- TASK -
Look below for the line containing "termination_by (w.length - i).toNat"; from there, print each line exactly up to and including the line containing "def solveEff (w", and stop.
= Beginning of Section =
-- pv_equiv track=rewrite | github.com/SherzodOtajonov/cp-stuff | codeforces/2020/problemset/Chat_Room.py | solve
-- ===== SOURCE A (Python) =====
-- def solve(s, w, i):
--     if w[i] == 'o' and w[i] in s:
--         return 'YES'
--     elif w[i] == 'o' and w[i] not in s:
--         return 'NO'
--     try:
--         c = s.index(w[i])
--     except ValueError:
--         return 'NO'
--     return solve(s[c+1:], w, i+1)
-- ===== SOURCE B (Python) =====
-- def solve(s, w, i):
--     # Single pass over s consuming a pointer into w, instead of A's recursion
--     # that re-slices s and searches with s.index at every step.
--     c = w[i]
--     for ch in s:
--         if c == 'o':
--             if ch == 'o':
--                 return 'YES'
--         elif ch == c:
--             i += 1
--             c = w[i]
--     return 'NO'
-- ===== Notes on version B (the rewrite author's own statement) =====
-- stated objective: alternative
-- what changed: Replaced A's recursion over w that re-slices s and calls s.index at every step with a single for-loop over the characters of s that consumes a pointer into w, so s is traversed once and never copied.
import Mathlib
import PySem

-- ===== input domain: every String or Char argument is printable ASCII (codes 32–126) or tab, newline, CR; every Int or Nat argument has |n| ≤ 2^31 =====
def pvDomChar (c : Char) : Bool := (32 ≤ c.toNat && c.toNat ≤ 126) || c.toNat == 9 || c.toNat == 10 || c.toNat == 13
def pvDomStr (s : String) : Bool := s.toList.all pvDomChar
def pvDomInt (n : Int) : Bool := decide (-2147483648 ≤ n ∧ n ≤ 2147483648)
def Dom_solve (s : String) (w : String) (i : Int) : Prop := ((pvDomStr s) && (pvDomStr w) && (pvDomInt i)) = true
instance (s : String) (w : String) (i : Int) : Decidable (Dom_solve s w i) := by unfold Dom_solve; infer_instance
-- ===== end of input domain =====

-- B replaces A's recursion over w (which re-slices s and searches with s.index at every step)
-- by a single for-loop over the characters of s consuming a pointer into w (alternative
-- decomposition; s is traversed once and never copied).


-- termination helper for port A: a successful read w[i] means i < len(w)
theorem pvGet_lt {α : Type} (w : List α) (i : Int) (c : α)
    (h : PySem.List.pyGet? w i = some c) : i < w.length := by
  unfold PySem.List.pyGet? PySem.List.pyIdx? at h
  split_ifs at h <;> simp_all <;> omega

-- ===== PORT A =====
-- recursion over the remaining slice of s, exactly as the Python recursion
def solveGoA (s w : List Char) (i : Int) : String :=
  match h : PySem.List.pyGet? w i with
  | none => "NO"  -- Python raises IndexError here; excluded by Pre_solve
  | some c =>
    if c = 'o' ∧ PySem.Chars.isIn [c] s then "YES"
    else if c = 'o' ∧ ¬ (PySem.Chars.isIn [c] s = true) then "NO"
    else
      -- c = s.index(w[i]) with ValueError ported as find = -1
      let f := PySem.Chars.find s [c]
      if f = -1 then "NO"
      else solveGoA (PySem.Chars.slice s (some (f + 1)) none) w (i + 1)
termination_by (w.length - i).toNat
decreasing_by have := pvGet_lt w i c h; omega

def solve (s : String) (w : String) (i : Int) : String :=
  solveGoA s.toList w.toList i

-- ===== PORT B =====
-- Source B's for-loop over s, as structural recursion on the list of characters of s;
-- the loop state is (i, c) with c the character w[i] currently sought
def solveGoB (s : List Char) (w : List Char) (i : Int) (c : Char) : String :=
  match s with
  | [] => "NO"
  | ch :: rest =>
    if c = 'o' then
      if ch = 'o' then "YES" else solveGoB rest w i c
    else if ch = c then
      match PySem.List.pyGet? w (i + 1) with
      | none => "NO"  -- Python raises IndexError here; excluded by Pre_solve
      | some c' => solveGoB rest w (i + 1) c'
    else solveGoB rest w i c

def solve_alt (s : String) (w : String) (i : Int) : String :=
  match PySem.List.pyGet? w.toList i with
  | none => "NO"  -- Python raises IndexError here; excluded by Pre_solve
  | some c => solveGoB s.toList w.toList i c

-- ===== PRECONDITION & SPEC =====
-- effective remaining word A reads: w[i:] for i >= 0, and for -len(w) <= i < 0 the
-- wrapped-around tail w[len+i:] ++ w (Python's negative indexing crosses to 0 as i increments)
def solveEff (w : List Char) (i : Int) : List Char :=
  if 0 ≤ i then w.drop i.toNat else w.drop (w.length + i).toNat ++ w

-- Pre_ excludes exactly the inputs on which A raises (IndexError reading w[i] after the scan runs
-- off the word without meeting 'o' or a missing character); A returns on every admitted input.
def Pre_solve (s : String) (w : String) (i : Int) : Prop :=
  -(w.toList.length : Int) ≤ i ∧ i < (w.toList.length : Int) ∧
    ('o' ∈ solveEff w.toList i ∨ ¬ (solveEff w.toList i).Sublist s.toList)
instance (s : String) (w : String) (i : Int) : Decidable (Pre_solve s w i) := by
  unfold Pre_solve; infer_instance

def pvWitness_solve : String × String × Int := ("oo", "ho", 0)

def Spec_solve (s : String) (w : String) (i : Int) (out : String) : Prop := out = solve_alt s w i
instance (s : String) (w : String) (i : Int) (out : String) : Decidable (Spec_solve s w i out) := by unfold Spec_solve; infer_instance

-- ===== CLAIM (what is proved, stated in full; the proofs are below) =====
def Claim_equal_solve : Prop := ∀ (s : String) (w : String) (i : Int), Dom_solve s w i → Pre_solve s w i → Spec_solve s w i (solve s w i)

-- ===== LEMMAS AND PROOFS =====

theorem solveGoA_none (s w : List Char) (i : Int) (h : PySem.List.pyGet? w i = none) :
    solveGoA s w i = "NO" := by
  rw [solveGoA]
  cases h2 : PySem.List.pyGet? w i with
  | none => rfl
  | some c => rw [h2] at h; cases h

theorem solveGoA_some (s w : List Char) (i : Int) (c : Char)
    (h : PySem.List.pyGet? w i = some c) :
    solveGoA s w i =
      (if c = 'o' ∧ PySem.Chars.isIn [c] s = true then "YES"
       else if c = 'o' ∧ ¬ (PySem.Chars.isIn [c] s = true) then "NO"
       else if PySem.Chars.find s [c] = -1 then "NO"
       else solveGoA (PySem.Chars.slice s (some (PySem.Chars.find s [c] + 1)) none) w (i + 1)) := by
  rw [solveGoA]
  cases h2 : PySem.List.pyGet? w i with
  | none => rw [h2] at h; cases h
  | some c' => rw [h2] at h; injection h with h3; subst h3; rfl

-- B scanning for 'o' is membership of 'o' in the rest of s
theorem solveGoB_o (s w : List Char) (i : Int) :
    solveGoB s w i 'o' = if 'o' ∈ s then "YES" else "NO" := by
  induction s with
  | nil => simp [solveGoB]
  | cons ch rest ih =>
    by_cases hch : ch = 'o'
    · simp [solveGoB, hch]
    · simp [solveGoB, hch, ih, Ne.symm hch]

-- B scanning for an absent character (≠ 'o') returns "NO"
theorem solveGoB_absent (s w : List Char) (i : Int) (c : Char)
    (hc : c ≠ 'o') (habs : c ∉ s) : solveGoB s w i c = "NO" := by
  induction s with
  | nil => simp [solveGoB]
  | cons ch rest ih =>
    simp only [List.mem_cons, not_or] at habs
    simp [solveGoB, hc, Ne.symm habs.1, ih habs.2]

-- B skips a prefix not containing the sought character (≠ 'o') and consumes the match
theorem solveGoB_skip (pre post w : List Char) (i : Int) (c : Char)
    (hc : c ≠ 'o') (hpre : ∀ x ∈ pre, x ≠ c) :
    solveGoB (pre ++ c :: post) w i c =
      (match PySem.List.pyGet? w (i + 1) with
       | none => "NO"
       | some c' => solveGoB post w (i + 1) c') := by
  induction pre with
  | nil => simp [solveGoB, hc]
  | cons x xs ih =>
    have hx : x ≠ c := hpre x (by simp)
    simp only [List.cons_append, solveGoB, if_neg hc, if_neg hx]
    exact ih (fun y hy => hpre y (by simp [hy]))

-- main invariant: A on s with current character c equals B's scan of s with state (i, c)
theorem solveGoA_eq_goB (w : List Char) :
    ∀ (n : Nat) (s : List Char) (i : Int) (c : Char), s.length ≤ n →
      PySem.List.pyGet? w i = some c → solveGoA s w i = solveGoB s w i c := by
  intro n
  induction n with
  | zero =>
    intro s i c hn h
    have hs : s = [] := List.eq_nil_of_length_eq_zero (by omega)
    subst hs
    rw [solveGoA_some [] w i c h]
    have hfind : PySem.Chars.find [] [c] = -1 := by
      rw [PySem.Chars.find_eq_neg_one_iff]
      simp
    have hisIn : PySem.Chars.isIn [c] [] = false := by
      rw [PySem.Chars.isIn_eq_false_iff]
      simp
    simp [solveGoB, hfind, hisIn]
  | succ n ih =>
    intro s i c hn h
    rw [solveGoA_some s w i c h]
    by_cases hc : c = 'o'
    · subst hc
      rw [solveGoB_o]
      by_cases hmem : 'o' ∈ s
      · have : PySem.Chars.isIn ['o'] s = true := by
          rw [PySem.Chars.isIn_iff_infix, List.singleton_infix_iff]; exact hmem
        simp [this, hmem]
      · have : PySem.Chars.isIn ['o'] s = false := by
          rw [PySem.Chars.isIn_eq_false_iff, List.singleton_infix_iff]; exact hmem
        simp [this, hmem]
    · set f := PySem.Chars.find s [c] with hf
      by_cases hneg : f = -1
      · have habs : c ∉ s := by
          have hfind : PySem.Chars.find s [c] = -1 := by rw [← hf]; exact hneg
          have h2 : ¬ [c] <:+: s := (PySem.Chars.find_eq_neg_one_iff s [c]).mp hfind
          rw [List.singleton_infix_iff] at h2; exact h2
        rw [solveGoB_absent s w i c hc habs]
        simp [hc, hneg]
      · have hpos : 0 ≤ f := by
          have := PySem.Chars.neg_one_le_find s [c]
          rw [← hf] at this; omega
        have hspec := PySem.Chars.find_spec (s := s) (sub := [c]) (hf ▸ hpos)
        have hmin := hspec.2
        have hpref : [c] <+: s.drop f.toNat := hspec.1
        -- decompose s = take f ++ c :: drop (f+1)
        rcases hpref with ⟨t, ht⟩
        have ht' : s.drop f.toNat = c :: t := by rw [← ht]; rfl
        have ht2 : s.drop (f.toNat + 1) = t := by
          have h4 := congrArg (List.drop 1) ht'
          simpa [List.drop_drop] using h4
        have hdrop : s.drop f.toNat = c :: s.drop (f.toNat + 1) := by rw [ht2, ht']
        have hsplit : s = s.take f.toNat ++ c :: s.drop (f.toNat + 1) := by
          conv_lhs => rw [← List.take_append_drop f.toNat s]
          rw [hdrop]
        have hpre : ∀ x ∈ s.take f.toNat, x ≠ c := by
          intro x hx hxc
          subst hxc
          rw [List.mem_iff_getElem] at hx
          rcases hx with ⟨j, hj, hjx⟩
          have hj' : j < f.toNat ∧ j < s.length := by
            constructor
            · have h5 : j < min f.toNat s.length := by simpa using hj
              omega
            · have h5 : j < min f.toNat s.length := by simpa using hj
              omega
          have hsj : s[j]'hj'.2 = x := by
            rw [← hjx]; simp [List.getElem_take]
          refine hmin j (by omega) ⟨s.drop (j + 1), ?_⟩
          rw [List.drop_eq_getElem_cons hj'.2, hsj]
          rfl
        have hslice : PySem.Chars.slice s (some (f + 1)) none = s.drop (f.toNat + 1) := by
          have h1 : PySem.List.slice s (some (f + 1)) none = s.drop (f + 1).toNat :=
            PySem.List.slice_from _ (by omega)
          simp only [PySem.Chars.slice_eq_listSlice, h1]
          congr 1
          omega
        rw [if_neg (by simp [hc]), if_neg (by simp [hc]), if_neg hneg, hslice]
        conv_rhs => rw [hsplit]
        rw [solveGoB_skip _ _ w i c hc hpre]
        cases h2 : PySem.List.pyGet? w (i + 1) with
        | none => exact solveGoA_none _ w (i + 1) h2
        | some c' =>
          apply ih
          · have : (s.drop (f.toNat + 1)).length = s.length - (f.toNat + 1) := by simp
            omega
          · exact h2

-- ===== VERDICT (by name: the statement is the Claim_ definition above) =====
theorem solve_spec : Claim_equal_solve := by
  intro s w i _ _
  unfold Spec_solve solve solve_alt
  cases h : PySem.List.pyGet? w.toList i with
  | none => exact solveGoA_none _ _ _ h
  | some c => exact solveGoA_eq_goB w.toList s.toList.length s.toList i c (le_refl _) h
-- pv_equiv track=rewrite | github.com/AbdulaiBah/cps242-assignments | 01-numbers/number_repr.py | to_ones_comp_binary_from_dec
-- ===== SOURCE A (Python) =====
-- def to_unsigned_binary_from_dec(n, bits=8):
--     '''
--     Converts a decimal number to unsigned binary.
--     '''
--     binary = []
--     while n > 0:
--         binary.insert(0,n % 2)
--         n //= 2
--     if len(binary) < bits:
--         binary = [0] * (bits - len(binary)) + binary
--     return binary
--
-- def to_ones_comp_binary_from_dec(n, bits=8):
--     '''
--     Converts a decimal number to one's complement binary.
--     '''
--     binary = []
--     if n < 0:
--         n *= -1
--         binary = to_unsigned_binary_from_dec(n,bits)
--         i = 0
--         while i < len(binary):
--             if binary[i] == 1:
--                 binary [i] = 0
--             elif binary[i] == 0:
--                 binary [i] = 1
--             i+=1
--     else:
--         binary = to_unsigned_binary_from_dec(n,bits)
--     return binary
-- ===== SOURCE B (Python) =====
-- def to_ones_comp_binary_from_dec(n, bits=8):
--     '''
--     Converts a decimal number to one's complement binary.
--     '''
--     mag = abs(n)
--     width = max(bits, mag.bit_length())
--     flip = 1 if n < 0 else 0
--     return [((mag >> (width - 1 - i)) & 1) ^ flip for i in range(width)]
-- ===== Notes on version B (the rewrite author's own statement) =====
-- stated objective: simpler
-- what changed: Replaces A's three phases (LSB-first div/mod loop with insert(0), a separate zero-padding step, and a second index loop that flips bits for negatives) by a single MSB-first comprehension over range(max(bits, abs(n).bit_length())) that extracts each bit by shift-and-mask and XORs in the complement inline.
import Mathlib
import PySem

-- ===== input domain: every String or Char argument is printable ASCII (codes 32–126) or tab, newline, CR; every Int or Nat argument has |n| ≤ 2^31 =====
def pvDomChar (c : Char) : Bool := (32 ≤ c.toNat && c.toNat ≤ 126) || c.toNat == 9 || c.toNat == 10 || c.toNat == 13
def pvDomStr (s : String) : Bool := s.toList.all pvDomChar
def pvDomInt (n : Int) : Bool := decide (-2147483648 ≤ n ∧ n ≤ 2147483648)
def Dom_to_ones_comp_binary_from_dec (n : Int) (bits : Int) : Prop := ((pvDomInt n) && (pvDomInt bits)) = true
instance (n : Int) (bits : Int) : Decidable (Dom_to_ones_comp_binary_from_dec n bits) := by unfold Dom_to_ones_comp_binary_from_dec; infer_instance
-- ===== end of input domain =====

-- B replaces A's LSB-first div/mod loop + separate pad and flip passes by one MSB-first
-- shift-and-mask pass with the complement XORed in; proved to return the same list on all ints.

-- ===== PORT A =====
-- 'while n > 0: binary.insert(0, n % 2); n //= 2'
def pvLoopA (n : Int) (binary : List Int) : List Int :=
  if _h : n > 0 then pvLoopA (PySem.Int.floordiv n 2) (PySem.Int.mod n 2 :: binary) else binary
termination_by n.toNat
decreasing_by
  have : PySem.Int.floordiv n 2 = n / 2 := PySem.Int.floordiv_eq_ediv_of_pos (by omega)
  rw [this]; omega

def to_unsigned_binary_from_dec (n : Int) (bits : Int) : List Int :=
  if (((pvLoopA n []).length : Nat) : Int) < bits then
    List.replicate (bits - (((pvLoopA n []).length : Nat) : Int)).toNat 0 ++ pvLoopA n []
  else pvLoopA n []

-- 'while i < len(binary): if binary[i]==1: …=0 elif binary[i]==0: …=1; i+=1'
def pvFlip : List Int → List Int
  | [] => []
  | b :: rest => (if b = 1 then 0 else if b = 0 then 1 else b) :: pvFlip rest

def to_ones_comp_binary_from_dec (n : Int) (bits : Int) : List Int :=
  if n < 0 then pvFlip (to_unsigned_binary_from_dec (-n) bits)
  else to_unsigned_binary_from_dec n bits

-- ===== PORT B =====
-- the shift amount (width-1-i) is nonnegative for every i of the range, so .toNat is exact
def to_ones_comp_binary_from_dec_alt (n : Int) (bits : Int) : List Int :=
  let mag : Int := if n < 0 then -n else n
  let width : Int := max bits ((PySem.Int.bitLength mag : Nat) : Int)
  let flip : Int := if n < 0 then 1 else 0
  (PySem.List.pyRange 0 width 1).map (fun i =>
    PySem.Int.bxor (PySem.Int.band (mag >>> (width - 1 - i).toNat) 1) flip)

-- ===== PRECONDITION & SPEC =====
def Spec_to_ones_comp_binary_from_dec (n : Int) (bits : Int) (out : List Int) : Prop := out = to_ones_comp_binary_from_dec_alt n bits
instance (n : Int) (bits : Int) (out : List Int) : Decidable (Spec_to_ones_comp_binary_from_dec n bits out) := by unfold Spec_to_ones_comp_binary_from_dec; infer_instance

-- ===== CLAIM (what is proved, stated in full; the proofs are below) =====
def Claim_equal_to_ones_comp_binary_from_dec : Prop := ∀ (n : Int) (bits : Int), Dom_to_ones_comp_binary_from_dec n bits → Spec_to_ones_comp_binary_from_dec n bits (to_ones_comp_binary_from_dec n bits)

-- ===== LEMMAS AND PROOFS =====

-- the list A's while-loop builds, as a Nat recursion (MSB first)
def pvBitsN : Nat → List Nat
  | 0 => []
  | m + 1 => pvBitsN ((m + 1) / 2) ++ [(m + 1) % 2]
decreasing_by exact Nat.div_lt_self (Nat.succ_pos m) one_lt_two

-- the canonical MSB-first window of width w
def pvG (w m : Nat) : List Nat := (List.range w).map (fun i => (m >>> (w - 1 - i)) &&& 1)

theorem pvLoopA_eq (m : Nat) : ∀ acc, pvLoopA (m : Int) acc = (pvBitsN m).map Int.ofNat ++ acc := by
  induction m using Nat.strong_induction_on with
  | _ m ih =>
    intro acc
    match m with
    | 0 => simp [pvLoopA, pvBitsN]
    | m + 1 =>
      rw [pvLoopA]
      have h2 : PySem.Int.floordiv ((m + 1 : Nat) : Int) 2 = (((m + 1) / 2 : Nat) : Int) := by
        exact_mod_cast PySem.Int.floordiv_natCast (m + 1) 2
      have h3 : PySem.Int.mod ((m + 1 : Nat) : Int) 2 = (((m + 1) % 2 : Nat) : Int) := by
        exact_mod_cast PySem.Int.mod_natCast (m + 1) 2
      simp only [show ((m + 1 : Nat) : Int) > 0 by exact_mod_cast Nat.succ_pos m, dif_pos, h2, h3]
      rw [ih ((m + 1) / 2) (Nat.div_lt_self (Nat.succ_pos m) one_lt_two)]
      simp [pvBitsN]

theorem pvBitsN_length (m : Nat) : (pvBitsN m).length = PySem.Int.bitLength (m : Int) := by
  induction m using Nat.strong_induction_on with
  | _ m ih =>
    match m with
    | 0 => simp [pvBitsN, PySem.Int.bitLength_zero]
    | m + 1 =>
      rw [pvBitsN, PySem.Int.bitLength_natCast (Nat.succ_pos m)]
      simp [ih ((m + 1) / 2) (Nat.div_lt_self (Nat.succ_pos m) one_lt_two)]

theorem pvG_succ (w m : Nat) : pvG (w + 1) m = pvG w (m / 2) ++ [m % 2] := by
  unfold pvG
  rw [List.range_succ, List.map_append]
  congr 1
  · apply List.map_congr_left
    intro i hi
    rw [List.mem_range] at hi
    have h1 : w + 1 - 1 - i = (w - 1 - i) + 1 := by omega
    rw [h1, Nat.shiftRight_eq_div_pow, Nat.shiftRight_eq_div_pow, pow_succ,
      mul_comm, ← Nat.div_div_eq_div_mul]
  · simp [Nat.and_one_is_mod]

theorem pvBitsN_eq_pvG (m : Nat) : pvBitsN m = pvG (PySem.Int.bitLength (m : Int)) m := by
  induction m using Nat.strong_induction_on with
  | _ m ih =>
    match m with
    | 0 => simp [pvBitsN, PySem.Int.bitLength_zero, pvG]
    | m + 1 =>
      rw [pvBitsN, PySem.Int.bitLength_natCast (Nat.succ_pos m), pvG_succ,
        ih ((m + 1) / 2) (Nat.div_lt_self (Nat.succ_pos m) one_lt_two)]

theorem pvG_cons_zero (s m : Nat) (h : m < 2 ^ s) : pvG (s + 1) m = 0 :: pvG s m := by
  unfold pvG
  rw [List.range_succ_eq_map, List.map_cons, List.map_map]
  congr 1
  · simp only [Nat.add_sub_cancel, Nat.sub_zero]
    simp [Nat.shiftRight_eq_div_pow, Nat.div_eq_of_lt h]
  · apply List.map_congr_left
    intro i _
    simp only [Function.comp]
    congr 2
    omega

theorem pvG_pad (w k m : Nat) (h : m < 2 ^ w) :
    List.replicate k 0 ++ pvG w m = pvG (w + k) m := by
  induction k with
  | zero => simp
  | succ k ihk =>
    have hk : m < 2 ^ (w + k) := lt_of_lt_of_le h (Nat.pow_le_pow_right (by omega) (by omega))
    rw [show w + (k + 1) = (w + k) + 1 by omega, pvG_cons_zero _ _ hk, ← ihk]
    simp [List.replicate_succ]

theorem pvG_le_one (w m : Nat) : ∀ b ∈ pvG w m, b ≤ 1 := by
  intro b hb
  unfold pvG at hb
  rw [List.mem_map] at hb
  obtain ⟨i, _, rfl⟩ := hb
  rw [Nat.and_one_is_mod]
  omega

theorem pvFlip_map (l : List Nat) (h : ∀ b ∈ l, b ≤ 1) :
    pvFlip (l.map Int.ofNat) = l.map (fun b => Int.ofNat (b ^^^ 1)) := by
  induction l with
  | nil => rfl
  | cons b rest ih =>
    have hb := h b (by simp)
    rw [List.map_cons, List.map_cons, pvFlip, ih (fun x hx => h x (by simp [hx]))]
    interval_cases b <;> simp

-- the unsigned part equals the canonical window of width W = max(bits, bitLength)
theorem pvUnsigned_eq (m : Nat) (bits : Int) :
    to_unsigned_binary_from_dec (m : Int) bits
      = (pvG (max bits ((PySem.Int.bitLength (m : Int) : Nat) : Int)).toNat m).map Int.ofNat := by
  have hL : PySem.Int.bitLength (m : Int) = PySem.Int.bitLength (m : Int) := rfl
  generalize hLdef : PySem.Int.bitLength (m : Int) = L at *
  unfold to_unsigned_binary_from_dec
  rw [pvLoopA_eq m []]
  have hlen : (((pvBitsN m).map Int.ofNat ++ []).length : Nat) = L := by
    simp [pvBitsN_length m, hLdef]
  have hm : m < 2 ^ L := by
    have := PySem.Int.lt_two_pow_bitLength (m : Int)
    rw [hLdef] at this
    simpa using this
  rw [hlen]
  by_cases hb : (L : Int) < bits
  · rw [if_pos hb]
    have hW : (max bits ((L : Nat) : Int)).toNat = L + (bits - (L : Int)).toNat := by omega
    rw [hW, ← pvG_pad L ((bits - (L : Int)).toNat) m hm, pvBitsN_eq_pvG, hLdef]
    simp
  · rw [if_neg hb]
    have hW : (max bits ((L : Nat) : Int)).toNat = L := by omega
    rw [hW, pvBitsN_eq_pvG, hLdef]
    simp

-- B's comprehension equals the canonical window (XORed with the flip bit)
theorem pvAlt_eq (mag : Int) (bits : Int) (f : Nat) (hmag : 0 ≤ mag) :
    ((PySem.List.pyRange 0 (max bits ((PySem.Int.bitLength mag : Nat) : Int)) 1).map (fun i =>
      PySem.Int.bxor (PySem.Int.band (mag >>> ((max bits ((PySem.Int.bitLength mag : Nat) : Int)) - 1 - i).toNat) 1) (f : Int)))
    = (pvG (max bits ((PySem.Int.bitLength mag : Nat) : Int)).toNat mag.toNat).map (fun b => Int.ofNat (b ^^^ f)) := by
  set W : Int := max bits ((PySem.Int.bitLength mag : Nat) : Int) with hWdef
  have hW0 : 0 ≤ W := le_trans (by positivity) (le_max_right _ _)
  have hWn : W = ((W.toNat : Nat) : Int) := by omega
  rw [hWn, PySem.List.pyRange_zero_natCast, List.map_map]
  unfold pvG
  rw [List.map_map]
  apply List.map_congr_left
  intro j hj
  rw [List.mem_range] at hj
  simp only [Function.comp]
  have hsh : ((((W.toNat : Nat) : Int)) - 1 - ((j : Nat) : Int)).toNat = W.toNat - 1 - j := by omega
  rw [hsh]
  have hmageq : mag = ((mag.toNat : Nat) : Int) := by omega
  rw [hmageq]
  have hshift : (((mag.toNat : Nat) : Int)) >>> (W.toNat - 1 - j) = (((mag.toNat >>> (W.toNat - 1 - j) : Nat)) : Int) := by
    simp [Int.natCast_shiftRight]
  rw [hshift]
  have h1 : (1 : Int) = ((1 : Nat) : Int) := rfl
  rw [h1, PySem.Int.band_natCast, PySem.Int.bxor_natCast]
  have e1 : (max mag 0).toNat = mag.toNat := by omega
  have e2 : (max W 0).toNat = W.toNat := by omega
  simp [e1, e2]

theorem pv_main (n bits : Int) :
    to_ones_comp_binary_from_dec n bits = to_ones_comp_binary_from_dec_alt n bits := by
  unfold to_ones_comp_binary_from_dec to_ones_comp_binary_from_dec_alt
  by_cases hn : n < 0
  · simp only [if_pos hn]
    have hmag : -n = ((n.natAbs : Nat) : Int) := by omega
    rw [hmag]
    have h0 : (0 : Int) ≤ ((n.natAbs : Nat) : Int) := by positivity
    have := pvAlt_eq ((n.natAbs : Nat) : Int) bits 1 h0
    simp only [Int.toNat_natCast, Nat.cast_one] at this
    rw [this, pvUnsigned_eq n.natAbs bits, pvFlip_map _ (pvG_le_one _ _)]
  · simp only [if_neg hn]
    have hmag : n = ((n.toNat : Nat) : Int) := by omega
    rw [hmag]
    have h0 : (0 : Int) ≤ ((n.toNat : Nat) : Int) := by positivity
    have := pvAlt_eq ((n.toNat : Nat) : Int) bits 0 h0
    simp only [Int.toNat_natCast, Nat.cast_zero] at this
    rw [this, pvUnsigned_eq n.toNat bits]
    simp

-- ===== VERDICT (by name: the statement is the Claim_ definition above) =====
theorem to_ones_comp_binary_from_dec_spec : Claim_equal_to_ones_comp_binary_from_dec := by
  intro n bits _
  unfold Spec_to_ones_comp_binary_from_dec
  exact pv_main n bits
= End of Section =
- RESPONSE AREA -
termination_by (w.length - i).toNat
decreasing_by have := pvGet_lt w i c h; omega

def solve (s : String) (w : String) (i : Int) : String :=
  solveGoA s.toList w.toList i

-- ===== PORT B =====
-- Source B's for-loop over s, as structural recursion on the list of characters of s;
-- the loop state is (i, c) with c the character w[i] currently sought
def solveGoB (s : List Char) (w : List Char) (i : Int) (c : Char) : String :=
  match s with
  | [] => "NO"
  | ch :: rest =>
    if c = 'o' then
      if ch = 'o' then "YES" else solveGoB rest w i c
    else if ch = c then
      match PySem.List.pyGet? w (i + 1) with
      | none => "NO"  -- Python raises IndexError here; excluded by Pre_solve
      | some c' => solveGoB rest w (i + 1) c'
    else solveGoB rest w i c

def solve_alt (s : String) (w : String) (i : Int) : String :=
  match PySem.List.pyGet? w.toList i with
  | none => "NO"  -- Python raises IndexError here; excluded by Pre_solve
  | some c => solveGoB s.toList w.toList i c

-- ===== PRECONDITION & SPEC =====
-- effective remaining word A reads: w[i:] for i >= 0, and for -len(w) <= i < 0 the
-- wrapped-around tail w[len+i:] ++ w (Python's negative indexing crosses to 0 as i increments)
def solveEff (w : List Char) (i : Int) : List Char :=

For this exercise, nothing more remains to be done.